The Girl Who Sang Rose Madder by Elizabeth Bear
My rating: 5/5 cats
Oh, sure. There was hope. While there was life, her mother used to say, there was hope. And if hope seemed more like a punishment than a protection, that was hardly God’s fault, was it?
elizabeth bear is just so good.
with a lot of these free tor shorts, they’re fun, but they’re ultimately just diversions for me. they’re a great way to sample an author’s style and skills, or as a little snack for me to read before continuing with whatever full-length book i’m reading at the time.
but this—this is a STORY.
it’s not as long as many of the tor shorts, but it manages to develop character and atmosphere and explore a more important question than many of the longer novelettes appearing on the site.
i’m trying to make a day of reviewing the fifteen free tor shorts i’ve neglected to review so far this year, and this is the fourth one i’ve reread today, with reviewing and notetaking in mind. and, unlike the others, with this one i just got sucked into the rereading of it, enjoying the story all over again without really thinking about how to review it. and i’d happily read it again. it’s that good. this is actually the third of bear’s tor shorts i’ve read, and they’ve all been excellent, but there’s something about this one that i thought was particularly strong and it goes beyond the actual story, which isn’t something i’d be drawn to ordinarily: aging, long-grieving former rock legend faced with her own mortality makes a difficult decision centering around the question Do you make art or do you make life?
which seems almost banal when laid out like that
and yet, there’s something about this character that is so powerfully appealing. she’s not at all one-note, even though she lives within so few pages. her perspective is very world-weary and mature, but she’s still got such a bratty punk rock girl-spark to her, laced with pride and bitterness.
Yeah. She used to be a Warlord. Some days, she got up, showered, walked the dogs, made scrambled eggs and was on her second or third mimosa before she remembered.

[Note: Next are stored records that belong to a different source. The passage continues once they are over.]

-- the break-free fold keeps exactly the lines whose prefix sum fits
theorem pvKeep_take (maxChars : Int) (b : List String) (acc : List String) (c : Int) :
    (b.foldl (pvStepKeep maxChars) (acc, c)).1 =
      acc ++ b.take ((pvPrefixes c b).countP (fun t => decide (t ≤ maxChars))) := by
  induction b generalizing acc c with
  | nil => simp [pvPrefixes]
  | cons ln r ih =>
    by_cases hfit : c + PySem.Str.len ln + 1 ≤ maxChars
    · simp only [List.foldl_cons, pvStepKeep, if_pos hfit, pvPrefixes, List.countP_cons,
        decide_eq_true_eq, if_pos hfit, ih]
      simp [hfit, List.take_succ_cons]
    · have hstuck := pvKeep_stuck maxChars r acc (c + PySem.Str.len ln + 1) (by omega)
      simp only [List.foldl_cons, pvStepKeep, if_neg hfit, hstuck, pvPrefixes,
        List.countP_cons]
      have h0 : (pvPrefixes (c + PySem.Str.len ln + 1) r).countP
          (fun t => decide (t ≤ maxChars)) = 0 := by
        rw [List.countP_eq_zero]
        intro t ht
        have := pvPrefixes_lb _ _ t ht
        simp only [decide_eq_true_eq]
        omega
      simp only [PySem.Str.len_eq, PySem.Chars.len_eq, String.length_toList] at hfit
      simp [hfit, h0]
      intro a ha
      have h1 := pvPrefixes_lb _ _ a ha
      simp only [PySem.Str.len_eq, PySem.Chars.len_eq, String.length_toList] at h1
      omega

-- the binary search returns the number of fitting prefix sums
theorem pvCount_of_boundary (l : List Int) (mx : Int) (k : Nat) (hk : k ≤ l.length)
    (h1 : ∀ i (h : i < l.length), i < k → l[i] ≤ mx)
    (h2 : ∀ i (h : i < l.length), k ≤ i → mx < l[i]) :
    l.countP (fun t => decide (t ≤ mx)) = k := by
  induction l generalizing k with
  | nil =>
    simp only [List.countP_nil, List.length_nil] at *
    omega
  | cons a t ih =>
    cases k with
    | zero =>
      have ha := h2 0 (by simp) (by omega)
      simp only [List.getElem_cons_zero] at ha
      simp only [List.countP_cons, decide_eq_true_eq, if_neg (by omega : ¬ a ≤ mx)]
      rw [ih 0 (by omega) (by omega)]
      intro i h _
      have := h2 (i + 1) (by simpa using Nat.succ_lt_succ h) (by omega)
      simpa using this
    | succ k =>
      have ha := h1 0 (by simp) (by omega)
      simp only [List.getElem_cons_zero] at ha
      simp only [List.countP_cons, decide_eq_true_eq, if_pos ha]
      rw [ih k (by simpa using hk)]
      · intro i h hi
        have := h1 (i + 1) (by simpa using Nat.succ_lt_succ h) (by omega)
        simpa using this
      · intro i h hi
        have := h2 (i + 1) (by simpa using Nat.succ_lt_succ h) (by omega)
        simpa using this

theorem pvBsearch_inv (prefs : List Int) (mx : Int)
    (hs : ∀ i j (hij : i ≤ j) (hj : j < prefs.length), prefs[i]'(by omega) ≤ prefs[j]) :
    ∀ n lo hi, hi - lo ≤ n → lo ≤ hi → hi ≤ prefs.length →
      (∀ i (h : i < prefs.length), i < lo → prefs[i] ≤ mx) →
      (∀ i (h : i < prefs.length), hi ≤ i → mx < prefs[i]) →
      pvBsearch prefs mx lo hi ≤ prefs.length ∧
      (∀ i (h : i < prefs.length), i < pvBsearch prefs mx lo hi → prefs[i] ≤ mx) ∧
      (∀ i (h : i < prefs.length), pvBsearch prefs mx lo hi ≤ i → mx < prefs[i]) := by
  intro n
  induction n with
  | zero =>
    intro lo hi hn hlh hhl hL hR
    have : lo = hi := by omega
    rw [pvBsearch, if_neg (by omega)]
    exact ⟨by omega, fun i h hi => hL i h (by omega), fun i h hi => hR i h (by omega)⟩
  | succ n ih =>
    intro lo hi hn hlh hhl hL hR
    by_cases hlt : lo < hi
    · have hmid : (lo + hi) / 2 < prefs.length := by omega
      have hget : (PySem.List.pyGet? prefs (((lo + hi) / 2 : Nat) : Int)).getD 0 =
          prefs[(lo + hi) / 2] := by
        rw [PySem.List.pyGet?_natCast]
        simp [List.getElem?_eq_getElem hmid]
      rw [pvBsearch, if_pos hlt]
      simp only [hget]
      by_cases hc : prefs[(lo + hi) / 2] ≤ mx
      · rw [if_pos hc]
        exact ih ((lo + hi) / 2 + 1) hi (by omega) (by omega) hhl
          (fun i h hi2 => by
            by_cases hilo : i < lo
            · exact hL i h hilo
            · exact le_trans (hs i ((lo + hi) / 2) (by omega) hmid) hc)
          hR
      · rw [if_neg hc]
        exact ih lo ((lo + hi) / 2) (by omega) (by omega) (by omega) hL
          (fun i h hi2 => lt_of_not_ge fun hle =>
            hc (le_trans (hs ((lo + hi) / 2) i hi2 h) hle))
    · rw [pvBsearch, if_neg hlt]
      exact ⟨by omega, fun i h hi => hL i h (by omega), fun i h hi => hR i h (by omega)⟩

theorem pvBsearch_eq_countP (prefs : List Int) (mx : Int)
    (hs : prefs.Pairwise (· ≤ ·)) :
    pvBsearch prefs mx 0 prefs.length = prefs.countP (fun t => decide (t ≤ mx)) := by
  have hmono : ∀ i j (hij : i ≤ j) (hj : j < prefs.length), prefs[i]'(by omega) ≤ prefs[j] := by
    intro i j hij hj
    rcases Nat.lt_or_ge i j with h | h
    · exact (List.pairwise_iff_getElem.mp hs) i j (by omega) hj h
    · have : i = j := by omega
      subst this
      exact le_refl _
  obtain ⟨h1, h2, h3⟩ := pvBsearch_inv prefs mx hmono prefs.length 0 prefs.length
    (by omega) (by omega) (by omega) (fun i h hi => by omega) (fun i h hi => by omega)
  exact (pvCount_of_boundary prefs mx _ h1 h2 h3).symm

It was one of the reasons she lived alone. She’d had enough of fucking rock stars for two lifetimes, and the last thing she needed was some doe-eyed young creature padding across her terrazzo floors barefoot in silk pajama bottoms, looking at her like she used to be Emma Case before she’d had time to drink a pot of coffee and tie a good buzz on.
and the story is everything from funny to elegiac to resigned to hopeful. the sister stuff is wonderfully complex, the elder statesman/mentor responsibility is subtle and beautiful, all the loss and change and sustained mourning rings true, and it’s a story that matters, as hyperbolic as that sounds.
so, while i still haven’t really “reviewed” this one, i’ve at least tried to speak to how much i liked it, and how i’m sad that i only have one free tor short by her left to read.
but i renew my vow to read some of her long-form stuff soon, because she’s really remarkably talented.